* [TASK REQUIREMENTS]: Below are entries; output exactly the lines from the one with "else if pvCompletesB" to the one with "-- completes an empty requirement).", both included, and nothing else.

* [PROVIDED RECORDS]:
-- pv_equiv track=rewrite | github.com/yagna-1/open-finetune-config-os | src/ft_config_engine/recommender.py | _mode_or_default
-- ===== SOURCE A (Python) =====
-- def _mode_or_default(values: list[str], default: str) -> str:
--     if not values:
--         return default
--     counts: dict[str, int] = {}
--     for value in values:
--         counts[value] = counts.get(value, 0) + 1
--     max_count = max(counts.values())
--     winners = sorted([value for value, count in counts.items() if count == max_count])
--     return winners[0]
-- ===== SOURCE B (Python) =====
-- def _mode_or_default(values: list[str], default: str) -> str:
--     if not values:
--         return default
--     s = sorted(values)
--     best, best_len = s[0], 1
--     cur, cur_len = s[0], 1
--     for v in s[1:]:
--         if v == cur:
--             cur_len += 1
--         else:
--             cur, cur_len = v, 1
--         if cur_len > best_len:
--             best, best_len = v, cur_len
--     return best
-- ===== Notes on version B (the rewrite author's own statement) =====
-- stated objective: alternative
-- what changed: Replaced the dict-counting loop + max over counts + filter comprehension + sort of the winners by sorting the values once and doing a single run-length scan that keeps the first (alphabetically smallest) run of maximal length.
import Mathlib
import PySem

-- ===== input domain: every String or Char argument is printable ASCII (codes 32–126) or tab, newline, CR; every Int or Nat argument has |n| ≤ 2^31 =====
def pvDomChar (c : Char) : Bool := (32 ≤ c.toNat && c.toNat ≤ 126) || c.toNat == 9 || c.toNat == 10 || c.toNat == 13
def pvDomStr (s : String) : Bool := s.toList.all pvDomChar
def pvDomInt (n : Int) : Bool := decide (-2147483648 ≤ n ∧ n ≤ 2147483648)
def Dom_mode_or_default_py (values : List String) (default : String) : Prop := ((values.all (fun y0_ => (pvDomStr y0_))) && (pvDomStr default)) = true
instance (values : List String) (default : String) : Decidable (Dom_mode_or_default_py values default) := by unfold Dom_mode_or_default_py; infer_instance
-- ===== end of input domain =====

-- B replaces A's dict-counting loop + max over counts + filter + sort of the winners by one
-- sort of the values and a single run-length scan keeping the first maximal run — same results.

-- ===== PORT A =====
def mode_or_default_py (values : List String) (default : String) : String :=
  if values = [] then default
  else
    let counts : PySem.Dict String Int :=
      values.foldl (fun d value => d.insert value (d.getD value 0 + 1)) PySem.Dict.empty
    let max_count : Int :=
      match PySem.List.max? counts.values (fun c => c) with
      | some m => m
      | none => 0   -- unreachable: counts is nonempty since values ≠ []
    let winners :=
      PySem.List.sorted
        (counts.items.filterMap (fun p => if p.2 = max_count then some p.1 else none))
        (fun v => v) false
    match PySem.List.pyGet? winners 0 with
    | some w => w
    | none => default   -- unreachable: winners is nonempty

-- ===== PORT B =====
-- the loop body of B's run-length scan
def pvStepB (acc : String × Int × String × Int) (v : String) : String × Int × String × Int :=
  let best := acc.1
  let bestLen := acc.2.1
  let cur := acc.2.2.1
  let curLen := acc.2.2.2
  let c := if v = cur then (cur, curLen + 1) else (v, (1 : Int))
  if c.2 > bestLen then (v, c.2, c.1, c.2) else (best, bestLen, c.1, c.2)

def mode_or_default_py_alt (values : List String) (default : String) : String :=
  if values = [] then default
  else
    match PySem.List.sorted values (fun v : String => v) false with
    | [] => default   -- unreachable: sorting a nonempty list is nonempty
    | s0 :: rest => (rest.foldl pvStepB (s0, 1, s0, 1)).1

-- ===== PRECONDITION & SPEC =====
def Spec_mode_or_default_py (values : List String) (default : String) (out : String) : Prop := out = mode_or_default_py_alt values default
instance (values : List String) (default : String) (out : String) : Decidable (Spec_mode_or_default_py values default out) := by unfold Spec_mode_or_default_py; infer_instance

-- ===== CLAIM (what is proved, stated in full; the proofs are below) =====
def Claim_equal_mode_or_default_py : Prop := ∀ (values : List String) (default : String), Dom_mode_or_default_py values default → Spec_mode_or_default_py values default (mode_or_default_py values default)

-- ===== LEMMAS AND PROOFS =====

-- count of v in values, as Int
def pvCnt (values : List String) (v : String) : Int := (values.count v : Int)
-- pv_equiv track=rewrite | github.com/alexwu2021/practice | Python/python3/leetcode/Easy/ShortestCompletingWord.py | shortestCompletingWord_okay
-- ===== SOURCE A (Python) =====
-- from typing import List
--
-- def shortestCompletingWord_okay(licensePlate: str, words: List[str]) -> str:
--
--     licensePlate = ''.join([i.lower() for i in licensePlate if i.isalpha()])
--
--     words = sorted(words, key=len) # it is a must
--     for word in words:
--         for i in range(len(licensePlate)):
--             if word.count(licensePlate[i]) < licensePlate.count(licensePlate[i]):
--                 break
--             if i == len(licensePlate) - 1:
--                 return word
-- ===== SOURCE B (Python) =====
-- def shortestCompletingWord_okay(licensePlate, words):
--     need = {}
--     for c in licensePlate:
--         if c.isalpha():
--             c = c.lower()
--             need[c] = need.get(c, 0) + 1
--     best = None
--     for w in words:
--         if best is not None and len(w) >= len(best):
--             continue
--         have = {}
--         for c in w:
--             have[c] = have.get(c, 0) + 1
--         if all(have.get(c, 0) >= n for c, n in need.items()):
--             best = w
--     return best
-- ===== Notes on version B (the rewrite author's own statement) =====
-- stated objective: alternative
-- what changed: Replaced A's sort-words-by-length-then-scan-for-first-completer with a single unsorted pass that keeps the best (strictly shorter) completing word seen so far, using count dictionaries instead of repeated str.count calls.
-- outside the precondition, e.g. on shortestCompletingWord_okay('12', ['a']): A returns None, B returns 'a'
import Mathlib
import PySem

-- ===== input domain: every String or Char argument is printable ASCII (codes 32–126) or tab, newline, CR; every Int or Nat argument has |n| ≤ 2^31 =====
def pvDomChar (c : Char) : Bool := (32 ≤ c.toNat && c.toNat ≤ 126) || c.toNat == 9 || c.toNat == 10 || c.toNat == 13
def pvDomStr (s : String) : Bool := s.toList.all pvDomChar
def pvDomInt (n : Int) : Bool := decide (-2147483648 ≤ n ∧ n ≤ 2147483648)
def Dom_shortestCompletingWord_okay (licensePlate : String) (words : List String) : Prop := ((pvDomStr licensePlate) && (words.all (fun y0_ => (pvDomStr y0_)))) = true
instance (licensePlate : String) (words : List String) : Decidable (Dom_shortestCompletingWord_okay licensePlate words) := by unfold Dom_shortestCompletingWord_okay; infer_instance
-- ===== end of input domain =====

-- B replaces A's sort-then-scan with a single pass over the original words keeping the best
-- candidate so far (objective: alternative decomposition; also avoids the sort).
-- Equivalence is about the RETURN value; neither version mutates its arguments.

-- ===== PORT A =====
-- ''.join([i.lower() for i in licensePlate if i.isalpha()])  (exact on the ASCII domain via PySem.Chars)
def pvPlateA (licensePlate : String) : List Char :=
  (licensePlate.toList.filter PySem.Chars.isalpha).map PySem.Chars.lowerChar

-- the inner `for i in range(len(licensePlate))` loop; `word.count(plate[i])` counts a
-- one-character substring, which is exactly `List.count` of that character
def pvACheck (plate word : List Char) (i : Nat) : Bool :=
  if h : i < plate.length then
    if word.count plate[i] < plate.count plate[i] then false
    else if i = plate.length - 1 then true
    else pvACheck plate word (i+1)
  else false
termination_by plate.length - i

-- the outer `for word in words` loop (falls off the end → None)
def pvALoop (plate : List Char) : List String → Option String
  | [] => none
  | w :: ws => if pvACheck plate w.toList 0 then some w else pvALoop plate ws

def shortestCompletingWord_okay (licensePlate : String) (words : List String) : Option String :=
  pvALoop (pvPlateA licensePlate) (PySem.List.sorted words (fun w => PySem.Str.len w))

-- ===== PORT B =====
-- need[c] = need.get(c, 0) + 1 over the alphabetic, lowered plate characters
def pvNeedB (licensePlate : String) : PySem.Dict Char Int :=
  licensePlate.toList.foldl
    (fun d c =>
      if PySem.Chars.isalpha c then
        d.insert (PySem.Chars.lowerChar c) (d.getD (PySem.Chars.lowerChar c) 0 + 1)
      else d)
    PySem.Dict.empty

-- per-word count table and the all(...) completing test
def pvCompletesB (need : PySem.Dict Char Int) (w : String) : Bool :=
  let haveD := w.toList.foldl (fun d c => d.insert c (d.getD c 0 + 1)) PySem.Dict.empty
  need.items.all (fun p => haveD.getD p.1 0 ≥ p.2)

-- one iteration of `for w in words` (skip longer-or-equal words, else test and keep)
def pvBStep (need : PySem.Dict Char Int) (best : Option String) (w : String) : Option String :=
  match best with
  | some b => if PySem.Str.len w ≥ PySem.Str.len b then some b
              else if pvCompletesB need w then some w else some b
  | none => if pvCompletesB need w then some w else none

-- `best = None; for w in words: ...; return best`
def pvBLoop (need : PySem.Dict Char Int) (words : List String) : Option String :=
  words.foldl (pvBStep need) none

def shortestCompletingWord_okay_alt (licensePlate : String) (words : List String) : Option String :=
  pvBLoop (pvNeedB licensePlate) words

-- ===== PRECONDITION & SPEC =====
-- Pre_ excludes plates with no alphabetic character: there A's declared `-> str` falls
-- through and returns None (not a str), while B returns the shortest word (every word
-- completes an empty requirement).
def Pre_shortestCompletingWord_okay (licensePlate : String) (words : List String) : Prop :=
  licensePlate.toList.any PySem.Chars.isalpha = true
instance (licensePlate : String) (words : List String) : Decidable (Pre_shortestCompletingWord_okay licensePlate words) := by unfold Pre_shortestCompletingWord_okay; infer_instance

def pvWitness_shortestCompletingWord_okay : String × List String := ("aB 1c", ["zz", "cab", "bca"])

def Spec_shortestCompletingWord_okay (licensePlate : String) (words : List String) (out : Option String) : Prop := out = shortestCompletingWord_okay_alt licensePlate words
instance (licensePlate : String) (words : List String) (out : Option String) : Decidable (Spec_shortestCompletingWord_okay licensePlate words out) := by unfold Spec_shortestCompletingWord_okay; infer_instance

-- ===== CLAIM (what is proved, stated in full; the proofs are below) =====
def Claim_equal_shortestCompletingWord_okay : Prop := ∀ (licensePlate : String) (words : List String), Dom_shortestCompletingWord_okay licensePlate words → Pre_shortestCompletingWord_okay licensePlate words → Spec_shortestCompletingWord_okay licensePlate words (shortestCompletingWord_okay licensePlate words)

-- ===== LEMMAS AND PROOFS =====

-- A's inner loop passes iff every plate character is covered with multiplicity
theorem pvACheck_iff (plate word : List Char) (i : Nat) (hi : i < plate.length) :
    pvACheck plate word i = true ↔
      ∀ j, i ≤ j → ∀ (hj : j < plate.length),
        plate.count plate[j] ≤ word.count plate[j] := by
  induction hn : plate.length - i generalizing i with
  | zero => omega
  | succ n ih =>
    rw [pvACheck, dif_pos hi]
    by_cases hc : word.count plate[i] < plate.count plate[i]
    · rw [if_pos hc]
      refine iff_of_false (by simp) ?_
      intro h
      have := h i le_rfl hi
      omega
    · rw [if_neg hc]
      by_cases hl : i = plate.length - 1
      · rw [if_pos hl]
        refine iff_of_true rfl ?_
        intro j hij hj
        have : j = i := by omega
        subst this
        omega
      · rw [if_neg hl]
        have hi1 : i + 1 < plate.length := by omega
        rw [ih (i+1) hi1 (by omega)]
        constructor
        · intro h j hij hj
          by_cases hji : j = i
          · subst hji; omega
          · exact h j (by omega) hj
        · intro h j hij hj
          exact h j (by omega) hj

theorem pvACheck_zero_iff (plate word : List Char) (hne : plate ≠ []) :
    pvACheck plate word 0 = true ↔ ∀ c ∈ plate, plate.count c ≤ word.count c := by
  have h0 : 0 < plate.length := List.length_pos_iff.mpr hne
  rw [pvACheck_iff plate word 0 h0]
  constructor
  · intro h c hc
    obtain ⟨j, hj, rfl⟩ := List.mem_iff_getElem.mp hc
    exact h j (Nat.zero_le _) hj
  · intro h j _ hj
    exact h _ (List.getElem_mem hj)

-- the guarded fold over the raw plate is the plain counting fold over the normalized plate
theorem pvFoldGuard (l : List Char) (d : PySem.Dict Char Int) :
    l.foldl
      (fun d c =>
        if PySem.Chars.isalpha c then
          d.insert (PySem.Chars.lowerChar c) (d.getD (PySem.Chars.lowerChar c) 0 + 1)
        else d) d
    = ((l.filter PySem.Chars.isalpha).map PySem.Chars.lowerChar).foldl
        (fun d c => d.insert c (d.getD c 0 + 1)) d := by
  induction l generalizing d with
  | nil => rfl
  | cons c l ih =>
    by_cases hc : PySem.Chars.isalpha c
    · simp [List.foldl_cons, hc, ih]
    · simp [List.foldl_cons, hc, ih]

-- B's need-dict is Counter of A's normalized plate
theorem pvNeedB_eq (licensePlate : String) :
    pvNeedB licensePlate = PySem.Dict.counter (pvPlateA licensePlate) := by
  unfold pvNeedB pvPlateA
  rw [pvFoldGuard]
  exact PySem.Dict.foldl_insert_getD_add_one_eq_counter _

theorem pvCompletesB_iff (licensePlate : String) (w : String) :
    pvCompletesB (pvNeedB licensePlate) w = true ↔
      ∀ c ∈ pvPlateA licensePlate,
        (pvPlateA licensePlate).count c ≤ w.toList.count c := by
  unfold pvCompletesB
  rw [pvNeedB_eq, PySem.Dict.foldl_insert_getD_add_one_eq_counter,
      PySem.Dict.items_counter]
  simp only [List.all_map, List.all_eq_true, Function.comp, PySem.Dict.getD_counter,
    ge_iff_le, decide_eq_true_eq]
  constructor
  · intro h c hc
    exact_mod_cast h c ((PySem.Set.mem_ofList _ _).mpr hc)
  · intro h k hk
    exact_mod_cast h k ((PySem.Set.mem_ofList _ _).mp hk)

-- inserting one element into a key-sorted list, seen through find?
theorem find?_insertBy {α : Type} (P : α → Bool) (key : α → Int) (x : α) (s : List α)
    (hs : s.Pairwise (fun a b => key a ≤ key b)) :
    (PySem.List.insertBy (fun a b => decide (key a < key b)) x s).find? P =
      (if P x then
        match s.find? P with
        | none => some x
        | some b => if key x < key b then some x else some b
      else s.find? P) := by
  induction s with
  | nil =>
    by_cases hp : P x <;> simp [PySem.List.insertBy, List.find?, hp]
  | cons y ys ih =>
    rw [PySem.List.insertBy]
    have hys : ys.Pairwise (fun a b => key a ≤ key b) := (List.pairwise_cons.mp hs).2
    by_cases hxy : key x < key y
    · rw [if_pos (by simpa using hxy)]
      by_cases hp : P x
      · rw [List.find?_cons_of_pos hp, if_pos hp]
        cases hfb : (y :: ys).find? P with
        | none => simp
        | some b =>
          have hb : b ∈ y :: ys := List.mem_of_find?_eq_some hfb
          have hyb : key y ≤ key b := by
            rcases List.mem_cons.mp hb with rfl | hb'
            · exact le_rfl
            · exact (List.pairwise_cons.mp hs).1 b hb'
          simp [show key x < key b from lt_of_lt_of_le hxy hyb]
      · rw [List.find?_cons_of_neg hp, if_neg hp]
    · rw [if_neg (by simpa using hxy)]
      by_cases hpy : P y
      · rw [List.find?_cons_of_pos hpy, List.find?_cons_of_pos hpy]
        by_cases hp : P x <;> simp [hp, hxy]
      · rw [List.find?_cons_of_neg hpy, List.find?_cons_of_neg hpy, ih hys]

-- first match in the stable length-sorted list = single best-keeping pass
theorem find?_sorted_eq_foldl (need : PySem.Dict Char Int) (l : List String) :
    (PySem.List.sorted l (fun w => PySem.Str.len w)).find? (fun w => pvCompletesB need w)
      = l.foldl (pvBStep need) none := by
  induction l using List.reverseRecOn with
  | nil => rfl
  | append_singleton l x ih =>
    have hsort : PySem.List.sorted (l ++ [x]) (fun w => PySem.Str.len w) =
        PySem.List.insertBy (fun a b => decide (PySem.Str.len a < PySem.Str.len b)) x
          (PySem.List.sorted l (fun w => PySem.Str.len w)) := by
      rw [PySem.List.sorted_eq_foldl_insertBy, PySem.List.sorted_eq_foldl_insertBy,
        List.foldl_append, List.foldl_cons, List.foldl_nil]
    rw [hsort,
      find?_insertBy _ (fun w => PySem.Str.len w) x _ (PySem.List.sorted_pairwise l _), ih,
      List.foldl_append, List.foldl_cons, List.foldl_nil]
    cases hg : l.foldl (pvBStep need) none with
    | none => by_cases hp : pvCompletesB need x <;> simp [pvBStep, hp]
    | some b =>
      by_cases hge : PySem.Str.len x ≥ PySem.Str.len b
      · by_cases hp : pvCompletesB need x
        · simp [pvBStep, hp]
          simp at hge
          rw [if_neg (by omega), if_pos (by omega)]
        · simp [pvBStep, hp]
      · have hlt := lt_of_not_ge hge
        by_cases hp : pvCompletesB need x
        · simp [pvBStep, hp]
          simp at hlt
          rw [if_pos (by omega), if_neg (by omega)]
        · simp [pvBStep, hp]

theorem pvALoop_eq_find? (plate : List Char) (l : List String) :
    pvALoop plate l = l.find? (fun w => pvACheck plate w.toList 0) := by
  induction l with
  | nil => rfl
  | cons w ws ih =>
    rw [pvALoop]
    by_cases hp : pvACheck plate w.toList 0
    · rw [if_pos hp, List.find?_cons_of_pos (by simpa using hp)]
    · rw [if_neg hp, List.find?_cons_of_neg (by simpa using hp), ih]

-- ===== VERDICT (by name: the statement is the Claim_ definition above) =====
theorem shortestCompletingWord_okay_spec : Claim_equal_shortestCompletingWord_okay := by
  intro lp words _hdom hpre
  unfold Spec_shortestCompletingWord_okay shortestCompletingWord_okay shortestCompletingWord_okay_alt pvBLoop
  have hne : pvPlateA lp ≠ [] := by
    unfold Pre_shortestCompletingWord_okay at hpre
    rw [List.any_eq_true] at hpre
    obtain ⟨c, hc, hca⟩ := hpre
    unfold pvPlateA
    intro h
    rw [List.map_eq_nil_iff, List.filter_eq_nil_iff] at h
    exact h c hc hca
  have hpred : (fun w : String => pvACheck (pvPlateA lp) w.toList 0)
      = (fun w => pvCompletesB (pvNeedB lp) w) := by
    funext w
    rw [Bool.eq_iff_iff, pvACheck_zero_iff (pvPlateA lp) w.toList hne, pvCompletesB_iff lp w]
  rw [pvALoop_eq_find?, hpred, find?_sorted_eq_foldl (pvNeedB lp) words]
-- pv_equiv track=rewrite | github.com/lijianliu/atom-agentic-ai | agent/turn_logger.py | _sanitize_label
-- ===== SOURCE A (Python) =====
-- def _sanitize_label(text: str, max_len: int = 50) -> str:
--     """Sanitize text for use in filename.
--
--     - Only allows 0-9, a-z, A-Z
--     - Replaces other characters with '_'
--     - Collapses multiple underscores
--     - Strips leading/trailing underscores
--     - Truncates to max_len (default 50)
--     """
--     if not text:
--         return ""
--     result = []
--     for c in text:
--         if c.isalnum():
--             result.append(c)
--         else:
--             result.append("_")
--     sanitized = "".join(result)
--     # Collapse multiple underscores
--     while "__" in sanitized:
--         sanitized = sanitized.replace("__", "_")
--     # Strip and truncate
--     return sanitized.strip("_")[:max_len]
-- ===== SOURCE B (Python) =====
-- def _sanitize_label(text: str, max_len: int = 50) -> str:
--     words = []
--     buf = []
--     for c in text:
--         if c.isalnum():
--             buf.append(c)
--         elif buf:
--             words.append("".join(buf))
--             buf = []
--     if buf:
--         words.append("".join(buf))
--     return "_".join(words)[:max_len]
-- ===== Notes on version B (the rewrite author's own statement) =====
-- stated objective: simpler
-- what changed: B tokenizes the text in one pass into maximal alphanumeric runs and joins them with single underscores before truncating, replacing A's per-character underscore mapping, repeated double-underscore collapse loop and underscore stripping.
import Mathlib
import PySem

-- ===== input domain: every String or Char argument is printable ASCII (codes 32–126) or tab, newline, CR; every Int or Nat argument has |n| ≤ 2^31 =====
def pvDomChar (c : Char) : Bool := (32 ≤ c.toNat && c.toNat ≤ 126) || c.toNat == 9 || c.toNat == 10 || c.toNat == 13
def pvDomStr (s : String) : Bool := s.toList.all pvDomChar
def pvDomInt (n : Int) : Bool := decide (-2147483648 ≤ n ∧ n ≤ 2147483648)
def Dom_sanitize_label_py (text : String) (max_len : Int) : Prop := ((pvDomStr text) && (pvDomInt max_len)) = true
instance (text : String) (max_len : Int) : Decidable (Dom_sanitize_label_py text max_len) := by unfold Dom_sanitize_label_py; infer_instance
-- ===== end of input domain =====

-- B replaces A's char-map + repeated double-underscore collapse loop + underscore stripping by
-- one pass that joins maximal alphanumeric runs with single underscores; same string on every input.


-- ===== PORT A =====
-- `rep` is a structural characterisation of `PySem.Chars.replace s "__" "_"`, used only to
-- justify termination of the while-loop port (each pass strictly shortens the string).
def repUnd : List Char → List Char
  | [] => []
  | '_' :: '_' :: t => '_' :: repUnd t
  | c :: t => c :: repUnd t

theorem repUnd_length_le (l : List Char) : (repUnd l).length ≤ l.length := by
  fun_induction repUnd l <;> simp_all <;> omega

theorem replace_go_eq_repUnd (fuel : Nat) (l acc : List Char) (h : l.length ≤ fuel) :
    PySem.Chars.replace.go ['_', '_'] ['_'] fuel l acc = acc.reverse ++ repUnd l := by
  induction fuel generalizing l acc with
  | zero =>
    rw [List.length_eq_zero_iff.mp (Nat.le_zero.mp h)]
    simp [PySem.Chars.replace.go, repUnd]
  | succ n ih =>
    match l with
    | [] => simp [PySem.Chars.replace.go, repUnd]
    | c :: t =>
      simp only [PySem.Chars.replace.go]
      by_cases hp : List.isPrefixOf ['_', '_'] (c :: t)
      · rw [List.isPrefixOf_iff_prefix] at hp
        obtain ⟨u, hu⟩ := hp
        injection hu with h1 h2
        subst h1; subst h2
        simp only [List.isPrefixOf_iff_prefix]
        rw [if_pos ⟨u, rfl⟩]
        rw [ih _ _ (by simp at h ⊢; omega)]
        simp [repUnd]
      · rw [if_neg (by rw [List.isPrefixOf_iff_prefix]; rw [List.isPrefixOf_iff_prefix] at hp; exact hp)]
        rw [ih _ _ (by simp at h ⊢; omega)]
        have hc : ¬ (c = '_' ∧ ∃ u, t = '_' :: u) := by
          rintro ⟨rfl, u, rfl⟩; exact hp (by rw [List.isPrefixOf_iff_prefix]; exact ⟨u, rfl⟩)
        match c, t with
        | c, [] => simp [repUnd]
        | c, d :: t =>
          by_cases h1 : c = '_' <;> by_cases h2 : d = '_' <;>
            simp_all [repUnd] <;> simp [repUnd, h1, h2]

* [OUTPUT BELOW]:
              else if pvCompletesB need w then some w else some b
  | none => if pvCompletesB need w then some w else none

-- `best = None; for w in words: ...; return best`
def pvBLoop (need : PySem.Dict Char Int) (words : List String) : Option String :=
  words.foldl (pvBStep need) none

def shortestCompletingWord_okay_alt (licensePlate : String) (words : List String) : Option String :=
  pvBLoop (pvNeedB licensePlate) words

-- ===== PRECONDITION & SPEC =====
-- Pre_ excludes plates with no alphabetic character: there A's declared `-> str` falls
-- through and returns None (not a str), while B returns the shortest word (every word
-- completes an empty requirement).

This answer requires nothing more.